-- pv_equiv track=rewrite | github.com/daniel-reich/ubiquitous-fiesta | HaxQfQTEpo7BFE5rz_5.py | alternate_pos_neg
-- ===== SOURCE A (Python) =====
-- def alternate_pos_neg(lst):
--   if lst[0]==0:
--     return False
--   flg=False
--   for i in range(len(lst)-1):
--     if lst[i]==0 or lst[i+1]==0:
--       flg=True
--     if lst[i]>0 and lst[i+1]>0 or lst[i]<0 and lst[i+1]<0:
--       flg=True
--
--   if flg==True:
--     return False
--   else:
--     return True
-- ===== SOURCE B (Python) =====
-- def alternate_pos_neg(lst):
--     if lst[0] == 0:
--         return False
--     evens = lst[0::2]
--     odds = lst[1::2]
--     return (all(x > 0 for x in evens) and all(x < 0 for x in odds)) \
--         or (all(x < 0 for x in evens) and all(x > 0 for x in odds))
-- ===== Notes on version B (the rewrite author's own statement) =====
-- stated objective: alternative
-- what changed: Replaces the adjacent-pair scan with two uniform-sign checks over the even-index and odd-index subsequences (lst[0::2] / lst[1::2]): the list alternates iff one parity class is all positive and the other all negative.
import Mathlib
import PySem

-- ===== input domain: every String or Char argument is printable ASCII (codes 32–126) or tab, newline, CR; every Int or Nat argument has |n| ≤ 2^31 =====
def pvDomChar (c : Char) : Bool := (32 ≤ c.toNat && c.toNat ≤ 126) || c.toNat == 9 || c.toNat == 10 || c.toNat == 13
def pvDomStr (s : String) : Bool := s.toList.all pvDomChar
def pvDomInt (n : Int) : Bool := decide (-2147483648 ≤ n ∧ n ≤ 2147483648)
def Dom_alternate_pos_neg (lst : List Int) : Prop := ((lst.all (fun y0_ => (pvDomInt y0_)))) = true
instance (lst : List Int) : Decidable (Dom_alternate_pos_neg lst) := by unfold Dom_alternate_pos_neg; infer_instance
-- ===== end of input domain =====

-- B replaces A's adjacent-pair scan with two uniform-sign checks over the index-parity
-- subsequences lst[0::2] / lst[1::2] (objective: alternative algorithm, same cost).

-- ===== PORT A =====
def alternate_pos_neg (lst : List Int) : Bool :=
  -- the first-element access raises IndexError on the empty list; excluded by Pre_, so pyGetD's default is never read
  if PySem.List.pyGetD lst 0 0 == 0 then false
  else
    let flg := (PySem.List.pyRange 0 ((lst.length : Int) - 1) 1).foldl
      (fun flg i =>
        let flg := if PySem.List.pyGetD lst i 0 == 0 || PySem.List.pyGetD lst (i + 1) 0 == 0 then true else flg
        let flg := if (PySem.List.pyGetD lst i 0 > 0 && PySem.List.pyGetD lst (i + 1) 0 > 0)
                      || (PySem.List.pyGetD lst i 0 < 0 && PySem.List.pyGetD lst (i + 1) 0 < 0) then true else flg
        flg) false
    if flg == true then false else true

-- ===== PORT B =====
-- hand port of the extended slice xs[::2] (PySem.List.slice has no step): elements at even indices; exact
def pvEvery2 : List Int → List Int
  | [] => []
  | [x] => [x]
  | x :: _ :: xs => x :: pvEvery2 xs

def alternate_pos_neg_alt (lst : List Int) : Bool :=
  -- the first-element access raises IndexError on the empty list; excluded by Pre_, so pyGetD's default is never read
  if PySem.List.pyGetD lst 0 0 == 0 then false
  else
    let evens := pvEvery2 lst          -- lst[0::2]
    let odds := pvEvery2 lst.tail      -- lst[1::2]
    (evens.all (fun x => decide (0 < x)) && odds.all (fun x => decide (x < 0)))
      || (evens.all (fun x => decide (x < 0)) && odds.all (fun x => decide (0 < x)))

-- ===== PRECONDITION & SPEC =====
-- Pre_ excludes only the empty list, on which both Pythons raise IndexError at the first-element access.
def Pre_alternate_pos_neg (lst : List Int) : Prop := lst ≠ []
instance (lst : List Int) : Decidable (Pre_alternate_pos_neg lst) := by unfold Pre_alternate_pos_neg; infer_instance
def pvWitness_alternate_pos_neg : List Int := ([1, -2, 3])

def Spec_alternate_pos_neg (lst : List Int) (out : Bool) : Prop := out = alternate_pos_neg_alt lst
instance (lst : List Int) (out : Bool) : Decidable (Spec_alternate_pos_neg lst out) := by unfold Spec_alternate_pos_neg; infer_instance

-- ===== CLAIM (what is proved, stated in full; the proofs are below) =====
def Claim_equal_alternate_pos_neg : Prop := ∀ (lst : List Int), Dom_alternate_pos_neg lst → Pre_alternate_pos_neg lst → Spec_alternate_pos_neg lst (alternate_pos_neg lst)

-- ===== LEMMAS AND PROOFS =====

-- one adjacent pair is "bad" (A sets flg) iff it is NOT a nonzero sign alternation
def pvBad (a b : Int) : Bool :=
  (a == 0 || b == 0) || ((a > 0 && b > 0) || (a < 0 && b < 0))

-- the pairwise scan as a structural recursion along the list
def pvChain : Int → List Int → Bool
  | _, [] => true
  | x, y :: ys => !pvBad x y && pvChain y ys

theorem pvEvery2_cons (x : Int) (rest : List Int) :
    pvEvery2 (x :: rest) = x :: pvEvery2 rest.tail := by
  cases rest <;> rfl

-- A's loop body, combined: flg' = flg || pvBad a b
theorem pvStep_eq (a b : Int) (flg : Bool) :
    (if (a > 0 && b > 0) || (a < 0 && b < 0) then true
     else if a == 0 || b == 0 then true else flg)
    = if pvBad a b then true else flg := by
  unfold pvBad
  split_ifs <;> (simp_all; try omega)

-- Nat-indexed characterisation of A's scan as pvChain
theorem pvAny_eq_chain (rest : List Int) : ∀ (x : Int),
    ((List.range rest.length).any
      (fun k => pvBad ((x :: rest).getD k 0) ((x :: rest).getD (k + 1) 0)))
    = !pvChain x rest := by
  induction rest with
  | nil => intro x; simp [pvChain]
  | cons y ys ih =>
    intro x
    have h := ih y
    simp only [List.length_cons, List.range_succ_eq_map, List.any_cons, List.any_map,
      Function.comp_def, Nat.succ_eq_add_one, List.getD_cons_zero, List.getD_cons_succ] at h ⊢
    rw [h]
    simp only [pvChain]
    cases pvBad x y <;> cases pvChain y ys <;> simp

-- the parity characterisation of pvChain, for a nonzero first element
theorem pvChain_eq_parity (rest : List Int) : ∀ (x : Int), x ≠ 0 →
    pvChain x rest
    = ((decide (0 < x) && (pvEvery2 rest).all (fun z => decide (z < 0))
          && (pvEvery2 rest.tail).all (fun z => decide (0 < z)))
       || (decide (x < 0) && (pvEvery2 rest).all (fun z => decide (0 < z))
          && (pvEvery2 rest.tail).all (fun z => decide (z < 0)))) := by
  induction rest with
  | nil =>
    intro x hx
    have : 0 < x ∨ x < 0 := by omega
    rcases this with h | h <;> simp [pvChain, pvEvery2, h]
  | cons y ys ih =>
    intro x hx
    rw [pvEvery2_cons]
    simp only [List.tail_cons, List.all_cons]
    by_cases hy : y = 0
    · subst hy
      simp [pvChain, pvBad]
    · rw [pvChain, ih y hy]
      have hx' : 0 < x ∨ x < 0 := by omega
      have hy' : 0 < y ∨ y < 0 := by omega
      rcases hx' with h1 | h1 <;> rcases hy' with h2 | h2
      · simp [pvBad, h1, h2, show ¬ x < 0 by omega, show ¬ y < 0 by omega]
      · simp [pvBad, h1, h2, show ¬ x < 0 by omega, show ¬ 0 < y by omega,
          Bool.and_comm, Bool.and_assoc]
        rw [show (y == 0) = false by simp [hy], show (x == 0) = false by simp [hx]]
        simp
      · simp [pvBad, h1, h2, show ¬ 0 < x by omega, show ¬ y < 0 by omega,
          Bool.and_comm, Bool.and_assoc]
        rw [show (y == 0) = false by simp [hy], show (x == 0) = false by simp [hx]]
        simp
      · simp [pvBad, h1, h2, show ¬ 0 < x by omega, show ¬ 0 < y by omega]

-- ===== VERDICT (by name: the statement is the Claim_ definition above) =====
set_option maxHeartbeats 1000000 in
theorem alternate_pos_neg_spec : Claim_equal_alternate_pos_neg := by
  intro lst _hdom hpre
  unfold Spec_alternate_pos_neg alternate_pos_neg alternate_pos_neg_alt
  obtain ⟨x, rest, rfl⟩ : ∃ x rest, lst = x :: rest := by
    cases lst with
    | nil => exact absurd rfl hpre
    | cons x rest => exact ⟨x, rest, rfl⟩
  by_cases hx0 : x = 0
  · subst hx0; simp [PySem.List.pyGetD_zero_cons]
  · rw [PySem.List.pyGetD_zero_cons]
    rw [if_neg (show ¬ ((x == 0) = true) by simp [hx0]),
        if_neg (show ¬ ((x == 0) = true) by simp [hx0])]
    rw [show ((x :: rest).length : Int) - 1 = ((rest.length : Nat) : Int) by simp]
    rw [PySem.List.pyRange_zero_natCast, List.foldl_map]
    have hfold :
        (List.range rest.length).foldl
          (fun flg (k : Nat) =>
            let f1 := if PySem.List.pyGetD (x :: rest) (↑k) 0 == 0 || PySem.List.pyGetD (x :: rest) ((↑k) + 1) 0 == 0 then true else flg
            let f2 := if (PySem.List.pyGetD (x :: rest) (↑k) 0 > 0 && PySem.List.pyGetD (x :: rest) ((↑k) + 1) 0 > 0)
                         || (PySem.List.pyGetD (x :: rest) (↑k) 0 < 0 && PySem.List.pyGetD (x :: rest) ((↑k) + 1) 0 < 0) then true else f1
            f2) false
        = ((List.range rest.length).any
            (fun k => pvBad ((x :: rest).getD k 0) ((x :: rest).getD (k + 1) 0))) := by
      rw [PySem.List.foldl_congr_mem _ _ (fun flg (k : Nat) =>
            if pvBad ((x :: rest).getD k 0) ((x :: rest).getD (k + 1) 0) then true else flg) _ ?_]
      · rw [PySem.List.foldl_if_true_eq]
        simp
      · intro acc k _
        have h2 : PySem.List.pyGetD (x :: rest) (((k : Nat) : Int) + 1) 0 = (x :: rest).getD (k + 1) 0 := by
          rw [show (((k : Nat) : Int) + 1) = (((k + 1 : Nat) : Nat) : Int) by push_cast; ring]
          exact PySem.List.pyGetD_natCast ..
        simp only [PySem.List.pyGetD_natCast, h2]
        exact pvStep_eq ((x :: rest).getD k 0) ((x :: rest).getD (k + 1) 0) acc
    rw [hfold, pvAny_eq_chain rest x, pvChain_eq_parity rest x hx0, pvEvery2_cons]
    clear hfold _hdom hpre
    simp only [List.tail_cons, List.all_cons]
    cases hp : decide (0 < x) <;> cases hq : decide (x < 0) <;>
      cases hA : (pvEvery2 rest).all (fun z => decide (z < 0)) <;>
      cases hB : (pvEvery2 rest).all (fun z => decide (0 < z)) <;>
      cases hC : (pvEvery2 rest.tail).all (fun z => decide (z < 0)) <;>
      cases hD : (pvEvery2 rest.tail).all (fun z => decide (0 < z)) <;>
      simp_all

Task goal
Write out exactly the lines from the beginning of the material above through the line with "import PySem", including both and omitting all others.

The completed task
-- pv_equiv track=rewrite | github.com/daniel-reich/ubiquitous-fiesta | HaxQfQTEpo7BFE5rz_5.py | alternate_pos_neg
-- ===== SOURCE A (Python) =====
-- def alternate_pos_neg(lst):
--   if lst[0]==0:
--     return False
--   flg=False
--   for i in range(len(lst)-1):
--     if lst[i]==0 or lst[i+1]==0:
--       flg=True
--     if lst[i]>0 and lst[i+1]>0 or lst[i]<0 and lst[i+1]<0:
--       flg=True
--
--   if flg==True:
--     return False
--   else:
--     return True
-- ===== SOURCE B (Python) =====
-- def alternate_pos_neg(lst):
--     if lst[0] == 0:
--         return False
--     evens = lst[0::2]
--     odds = lst[1::2]
--     return (all(x > 0 for x in evens) and all(x < 0 for x in odds)) \
--         or (all(x < 0 for x in evens) and all(x > 0 for x in odds))
-- ===== Notes on version B (the rewrite author's own statement) =====
-- stated objective: alternative
-- what changed: Replaces the adjacent-pair scan with two uniform-sign checks over the even-index and odd-index subsequences (lst[0::2] / lst[1::2]): the list alternates iff one parity class is all positive and the other all negative.
import Mathlib
import PySem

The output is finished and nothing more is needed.